# What's the best way to get rid of stickers?



## Jade1096 (Jan 2, 2008)

If the whole inheritance/selling the farmhouse saga works out, I would like to have a garden next spring.

The problem is that the fenced garden plot hasn't been used in several years and has been completely taken over by grassburrs. They are absolutely awful and everyone says extremely difficult to get rid of.
The plant resembles bermuda grass and has about 8-10 stickers at the top of each runner.
Some people are saying it can only be eradicated by chemicals. I would really prefer not to put something like that in my garden area. Another person said to use 6 inches of mulch, which isn't really cost effective and would be pretty labor intensive in the springtime I think....

any ideas?


----------



## TurnerHill (Jun 8, 2009)

The best way is roundup. It is not persistant; it will be gone way before spring.

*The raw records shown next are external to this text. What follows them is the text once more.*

-- pv_equiv track=rewrite | github.com/tdunn1/ChemGather | Pubchem_searcher.py | frac_list
-- ===== SOURCE A (Python) =====
-- def frac_list(cids_list, k):
--     n = len(cids_list)//k
--     r = len(cids_list)%k
--     set_list = []
--     for i in range(n):
--         cid_nums = ','.join(map(str,cids_list[k*i:k*(i + 1)]))
--         set_list.append(cid_nums)
--
--     if r:
--         cid_nums = ','.join(map(str,cids_list[-r:]))
--         set_list.append(cid_nums)
--
--     return set_list
-- ===== SOURCE B (Python) =====
-- def frac_list(cids_list, k):
--     set_list = []
--     chunk = []
--     for cid in cids_list:
--         chunk.append(str(cid))
--         if len(chunk) == k:
--             set_list.append(','.join(chunk))
--             chunk = []
--     if chunk:
--         set_list.append(','.join(chunk))
--     return set_list
-- ===== Notes on version B (the rewrite author's own statement) =====
-- stated objective: alternative
-- what changed: Replaces A's index arithmetic (n=len//k slice-per-range-index loop plus a separate cids_list[-r:] remainder branch) with a single element-by-element pass that accumulates a current chunk and flushes it whenever it reaches size k; no slicing or division at all.
-- outside the precondition, e.g. on frac_list([1, 2, 3], -2): A returns ['2,3'], B returns ['1,2,3']; on frac_list([1, 2], -2): A returns [], B returns ['1,2']; on frac_list([1], 0): A raises ZeroDivisionError, B returns ['1']
import Mathlib
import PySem

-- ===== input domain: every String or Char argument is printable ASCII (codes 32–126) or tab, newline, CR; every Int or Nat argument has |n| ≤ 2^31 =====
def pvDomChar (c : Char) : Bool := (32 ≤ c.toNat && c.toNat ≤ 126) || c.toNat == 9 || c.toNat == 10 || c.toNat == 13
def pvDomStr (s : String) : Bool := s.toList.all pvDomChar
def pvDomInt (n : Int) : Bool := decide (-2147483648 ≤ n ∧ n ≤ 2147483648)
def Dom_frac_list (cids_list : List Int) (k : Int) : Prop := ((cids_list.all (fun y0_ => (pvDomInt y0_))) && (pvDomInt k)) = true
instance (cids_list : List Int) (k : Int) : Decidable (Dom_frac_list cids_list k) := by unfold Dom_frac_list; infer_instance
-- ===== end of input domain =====

-- B replaces A's index-arithmetic chunking (n = len//k slice loop plus a separate cids_list[-r:]
-- remainder branch) with one element-by-element pass accumulating a chunk that is flushed at size k;
-- equal values on Pre_ (positive chunk size); alternative decomposition, no speed claim.


-- ===== PORT A =====
def frac_list (cids_list : List Int) (k : Int) : List String :=
  let n := PySem.Int.floordiv (cids_list.length : Int) k
  let r := PySem.Int.mod (cids_list.length : Int) k
  let set_list : List String :=
    (PySem.List.pyRange 0 n 1).foldl (fun acc i =>
      acc ++ [PySem.Str.join ","
        ((PySem.List.slice cids_list (some (k * i)) (some (k * (i + 1)))).map PySem.Int.toStr)]) []
  if r ≠ 0 then
    set_list ++ [PySem.Str.join ","
      ((PySem.List.slice cids_list (some (-r)) none).map PySem.Int.toStr)]
  else set_list

-- ===== PORT B =====
-- loop body: append str(cid) to the current chunk; when the chunk reaches size k, flush it
def bStep (k : Int) (p : List String × List String) (cid : Int) : List String × List String :=
  let chunk := p.2 ++ [PySem.Int.toStr cid]
  if (chunk.length : Int) = k then (p.1 ++ [PySem.Str.join "," chunk], [])
  else (p.1, chunk)

def frac_list_alt (cids_list : List Int) (k : Int) : List String :=
  let st := cids_list.foldl (bStep k) ([], [])
  if st.2 ≠ [] then st.1 ++ [PySem.Str.join "," st.2] else st.1

-- ===== PRECONDITION & SPEC =====
-- Pre_ restricts to positive chunk sizes, the function's natural domain: A raises ZeroDivisionError
-- on k = 0, and for negative k A's values ([] or a single floor-division tail slice) are artefacts
-- of floor division on malformed input no caller would specify.
def Pre_frac_list (cids_list : List Int) (k : Int) : Prop := 0 < k
instance (cids_list : List Int) (k : Int) : Decidable (Pre_frac_list cids_list k) := by
  unfold Pre_frac_list; infer_instance
def pvWitness_frac_list : List Int × Int := ([1, 2, 3], 2)
def Spec_frac_list (cids_list : List Int) (k : Int) (out : List String) : Prop := out = frac_list_alt cids_list k
instance (cids_list : List Int) (k : Int) (out : List String) : Decidable (Spec_frac_list cids_list k out) := by unfold Spec_frac_list; infer_instance

-- ===== CLAIM (what is proved, stated in full; the proofs are below) =====
def Claim_equal_frac_list : Prop := ∀ (cids_list : List Int) (k : Int), Dom_frac_list cids_list k → Pre_frac_list cids_list k → Spec_frac_list cids_list k (frac_list cids_list k)

-- ===== LEMMAS AND PROOFS =====

-- reference: the list chunked into runs of K, each joined
def chunkStr (K : Nat) (l : List Int) : List String :=
  if h : l = [] ∨ K = 0 then [] else
    PySem.Str.join "," ((l.take K).map PySem.Int.toStr) :: chunkStr K (l.drop K)
termination_by l.length
decreasing_by
  push_neg at h
  rcases h with ⟨h1, h2⟩
  have : 0 < l.length := List.length_pos_iff.mpr h1
  simp [List.length_drop]; omega

lemma pvSlice_chunk (cids : List Int) (K j : Nat) :
    PySem.List.slice cids (some ((K : Int) * (j : Int))) (some ((K : Int) * (j : Int) + (K : Int)))
      = List.take K (List.drop (K * j) cids) := by
  have h := PySem.List.slice_natCast_add cids (K * j) K
  push_cast at h
  exact h

lemma pvPointA (cids : List Int) (K j : Nat) :
    PySem.List.slice cids (some ((K : Int) * (j : Int))) (some ((K : Int) * ((j : Int) + 1)))
      = List.take K (List.drop (K * j) cids) := by
  rw [mul_add, mul_one]; exact pvSlice_chunk cids K j

-- the range-map normal form both ports are reduced to
def rangeForm (K : Nat) (cids : List Int) : List String :=
  (List.range (cids.length / K + if cids.length % K = 0 then 0 else 1)).map
    (fun j => PySem.Str.join "," ((List.take K (List.drop (K * j) cids)).map PySem.Int.toStr))

lemma A_char (cids : List Int) (K : Nat) (hK : 0 < K) :
    frac_list cids (K : Int) = rangeForm K cids := by
  have hk : (0 : Int) < (K : Int) := by exact_mod_cast hK
  simp only [frac_list, rangeForm]
  rw [PySem.List.foldl_append_singleton_eq_map,
      PySem.Int.floordiv_eq_ediv_of_pos hk, PySem.Int.mod_eq_emod_of_pos hk]
  rw [Int.ofNat_ediv_ofNat, Int.ofNat_mod_ofNat, PySem.List.pyRange_one]
  simp only [sub_zero, Int.toNat_natCast, List.map_map, List.nil_append]
  set L := cids.length with hL
  by_cases hr : L % K = 0
  · rw [if_neg (show ¬ ((L % K : Nat) : Int) ≠ 0 by simp [hr]), if_pos hr]
    rw [Nat.add_zero]
    refine List.map_congr_left fun j _ => ?_
    simp only [Function.comp_apply, zero_add]
    rw [pvPointA cids K j]
  · rw [if_pos (show ((L % K : Nat) : Int) ≠ 0 by exact_mod_cast hr), if_neg hr,
        List.range_succ, List.map_append, List.map_singleton]
    refine congrArg₂ (· ++ ·) ?_ ?_
    · refine List.map_congr_left fun j _ => ?_
      simp only [Function.comp_apply, zero_add]
      rw [pvPointA cids K j]
    · set q := L / K with hq
      set r := L % K with hrr
      have hrpos : 0 < r := Nat.pos_of_ne_zero hr
      have hrK : r < K := Nat.mod_lt _ hK
      have hKq : K * q = L - r := by rw [hq, hrr]; exact Nat.mul_div_self_eq_mod_sub_self
      have hlen : (List.drop (L - r) cids).length ≤ K := by
        rw [List.length_drop]; omega
      rw [PySem.List.slice_from_neg_natCast cids r hrpos, ← hL, hKq,
          List.take_of_length_le hlen]

-- chunkStr also equals the range-map normal form
lemma chunkStr_char (K : Nat) (hK : 0 < K) :
    ∀ (n : Nat) (l : List Int), l.length ≤ n → chunkStr K l = rangeForm K l := by
  intro n
  induction n with
  | zero =>
    intro l hl
    have h0 : l = [] := List.eq_nil_of_length_eq_zero (by omega)
    subst h0
    rw [chunkStr]
    simp [rangeForm]
  | succ n ih =>
    intro l hl
    by_cases h0 : l = []
    · subst h0; rw [chunkStr]; simp [rangeForm]
    · rw [chunkStr, dif_neg (by push_neg; exact ⟨h0, by omega⟩)]
      have hLpos : 0 < l.length := List.length_pos_iff.mpr h0
      have hdrop : (l.drop K).length = l.length - K := List.length_drop
      rw [ih (l.drop K) (by omega)]
      unfold rangeForm
      set L := l.length with hL
      have hm : (l.drop K).length / K + (if (l.drop K).length % K = 0 then 0 else 1) + 1
          = L / K + (if L % K = 0 then 0 else 1) := by
        rw [hdrop]
        by_cases hLK : K ≤ L
        · have hsub : L - K + K = L := Nat.sub_add_cancel hLK
          have hdiv : L / K = (L - K) / K + 1 := by
            conv_lhs => rw [← hsub]
            rw [Nat.add_div_right _ hK]
          have hmod : (L - K) % K = L % K := by
            conv_rhs => rw [← hsub]
            rw [Nat.add_mod_right]
          rw [hdiv, hmod]; omega
        · have h1 : L - K = 0 := by omega
          have h2 : L % K = L := Nat.mod_eq_of_lt (by omega)
          have h3 : L / K = 0 := Nat.div_eq_of_lt (by omega)
          rw [h1, h2, h3]
          simp [show L ≠ 0 by omega]
      rw [← hm, List.range_succ_eq_map, List.map_cons, List.map_map]
      refine congrArg₂ (· :: ·) ?_ ?_
      · simp
      · refine List.map_congr_left fun j _ => ?_
        simp only [Function.comp_apply]
        rw [List.drop_drop, show K + K * j = K * j.succ by rw [Nat.mul_succ, Nat.add_comm]]

-- bStep's Int length test, restated over Nat
lemma bStep_eq (K : Nat) (p : List String × List String) (c : Int) :
    bStep (K : Int) p c =
      if p.2.length + 1 = K then (p.1 ++ [PySem.Str.join "," (p.2 ++ [PySem.Int.toStr c])], [])
      else (p.1, p.2 ++ [PySem.Int.toStr c]) := by
  unfold bStep
  simp only [List.length_append, List.length_singleton]
  by_cases h : p.2.length + 1 = K
  · rw [if_pos (by exact_mod_cast h), if_pos h]
  · rw [if_neg (by exact_mod_cast h), if_neg h]

-- the fold only ever appends to the output component
lemma bFold_out (K : Nat) :
    ∀ (l : List Int) (ch out : List String),
      l.foldl (bStep (K : Int)) (out, ch)
        = (out ++ (l.foldl (bStep (K : Int)) ([], ch)).1, (l.foldl (bStep (K : Int)) ([], ch)).2) := by
  intro l
  induction l with
  | nil => intro ch out; simp
  | cons c l ih =>
    intro ch out
    simp only [List.foldl_cons, bStep_eq]
    by_cases hf : ch.length + 1 = K
    · simp only [if_pos hf, List.nil_append]
      rw [ih [] (out ++ [PySem.Str.join "," (ch ++ [PySem.Int.toStr c])]),
          ih [] [PySem.Str.join "," (ch ++ [PySem.Int.toStr c])]]
      simp
    · simp only [if_neg hf]
      exact ih _ _

-- a run too short to fill the chunk just accumulates
lemma bFold_small (K : Nat) :
    ∀ (l : List Int) (ch out : List String), ch.length + l.length < K →
      l.foldl (bStep (K : Int)) (out, ch) = (out, ch ++ l.map PySem.Int.toStr) := by
  intro l
  induction l with
  | nil => intro ch out _; simp
  | cons c l ih =>
    intro ch out h
    simp only [List.length_cons] at h
    simp only [List.foldl_cons, bStep_eq, if_neg (show ¬ ch.length + 1 = K by omega)]
    rw [ih (ch ++ [PySem.Int.toStr c]) out (by simp; omega)]
    simp

-- a run long enough to fill the chunk flushes it after K - |ch| more elements
lemma bFold_big (K : Nat) (hK : 0 < K) :
    ∀ (l : List Int) (ch out : List String), ch.length < K → K ≤ ch.length + l.length →
      l.foldl (bStep (K : Int)) (out, ch)
        = (l.drop (K - ch.length)).foldl (bStep (K : Int))
            (out ++ [PySem.Str.join "," (ch ++ ((l.take (K - ch.length)).map PySem.Int.toStr))], []) := by
  intro l
  induction l with
  | nil => intro ch out h1 h2; simp at h2; omega
  | cons c l ih =>
    intro ch out h1 h2
    simp only [List.length_cons] at h2
    by_cases hf : ch.length + 1 = K
    · simp only [List.foldl_cons, bStep_eq, if_pos hf]
      have ht : K - ch.length = 1 := by omega
      rw [ht]
      simp
    · simp only [List.foldl_cons, bStep_eq, if_neg hf]
      rw [ih (ch ++ [PySem.Int.toStr c]) out (by simp; omega) (by simp; omega)]
      have ht : K - ch.length = (K - (ch.length + 1)) + 1 := by omega
      rw [ht]
      simp [List.take_succ_cons, List.drop_succ_cons]

-- B computes the chunked list
lemma B_char (K : Nat) (hK : 0 < K) :
    ∀ (n : Nat) (cids : List Int), cids.length ≤ n →
      frac_list_alt cids (K : Int) = chunkStr K cids := by
  intro n
  induction n with
  | zero =>
    intro cids h
    have : cids = [] := List.eq_nil_of_length_eq_zero (by omega)
    subst this
    rw [chunkStr]
    simp [frac_list_alt]
  | succ n ih =>
    intro cids h
    by_cases h0 : cids = []
    · subst h0; rw [chunkStr]; simp [frac_list_alt]
    · have hLpos : 0 < cids.length := List.length_pos_iff.mpr h0
      rw [chunkStr, dif_neg (by push_neg; exact ⟨h0, by omega⟩)]
      by_cases hsmall : cids.length < K
      · have hdrop : cids.drop K = [] := by
          apply List.eq_nil_of_length_eq_zero
          rw [List.length_drop]; omega
        rw [hdrop, chunkStr]
        simp only [frac_list_alt]
        rw [bFold_small K cids [] [] (by simpa using hsmall)]
        have hne : cids.map PySem.Int.toStr ≠ [] := by
          simp [List.map_eq_nil_iff, h0]
        rw [List.take_of_length_le (by omega)]
        simp [hne]
      · have hbig : K ≤ cids.length := by omega
        simp only [frac_list_alt]
        rw [bFold_big K hK cids [] [] (by simpa using hK) (by simpa using hbig)]
        simp only [List.length_nil, Nat.sub_zero, List.nil_append]
        rw [bFold_out K (cids.drop K) []]
        have hrec := ih (cids.drop K) (by rw [List.length_drop]; omega)
        simp only [frac_list_alt] at hrec
        rw [← hrec]
        by_cases hs : ((cids.drop K).foldl (bStep (K : Int)) ([], [])).2 = [] <;>
          simp [hs]

-- ===== VERDICT (by name: the statement is the Claim_ definition above) =====
theorem frac_list_spec : Claim_equal_frac_list := by
  intro cids k _ hpre
  unfold Spec_frac_list
  have hk : 0 < k := hpre
  have hkK : k = ((k.toNat : Nat) : Int) := (Int.toNat_of_nonneg (le_of_lt hk)).symm
  have hKpos : 0 < k.toNat := by omega
  rw [hkK, A_char cids k.toNat hKpos, ← chunkStr_char k.toNat hKpos cids.length cids le_rfl,
      B_char k.toNat hKpos cids.length cids le_rfl]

In fact, you could spray in the morning and plant in the afternoon.


----------



## Ross (May 9, 2002)

Could you cut and rake off the worst of it to compost, then use a controlled burn to sweeten the soil and eradicate most of the residual? Not sure about how the plant propagates.


----------



## DW (May 10, 2002)

We have them BAD and I will not use chemicals. I am thinking we should go to all raised beds. We have 2 raised beds w/no stickers. No stickers in the berries. Whenever you disturb the ground, here come stickers. I still have a good garden...the stickers drive me crazy. I plan on experiementing again next yr. I am curious about what suggestions you will get here.


----------



## GREENCOUNTYPETE (Jul 25, 2006)

burn and till and til and till then keep up with your weeds and mulch 
bun it to get rid of the grass you don't want there then till when things start to grow again and you have littel seedlings all over till it again and in a few more weeks when they are started again till again 

you can lay clear plastic over bare dirt also it makes the soil warm and things germinate then they bake from the heat and dry out or black plastic can be used everything below bakes and is starved light

when people start gardens they often mow and area short then cover in black plastic for a few weeks it kills the grass below then they can till it and start thier garden bed.


----------



## cowcreekgeeks (Mar 5, 2009)

I like the idea of burning. It kills the weed seeds so there will be less weeding when it's time to grow your garden. 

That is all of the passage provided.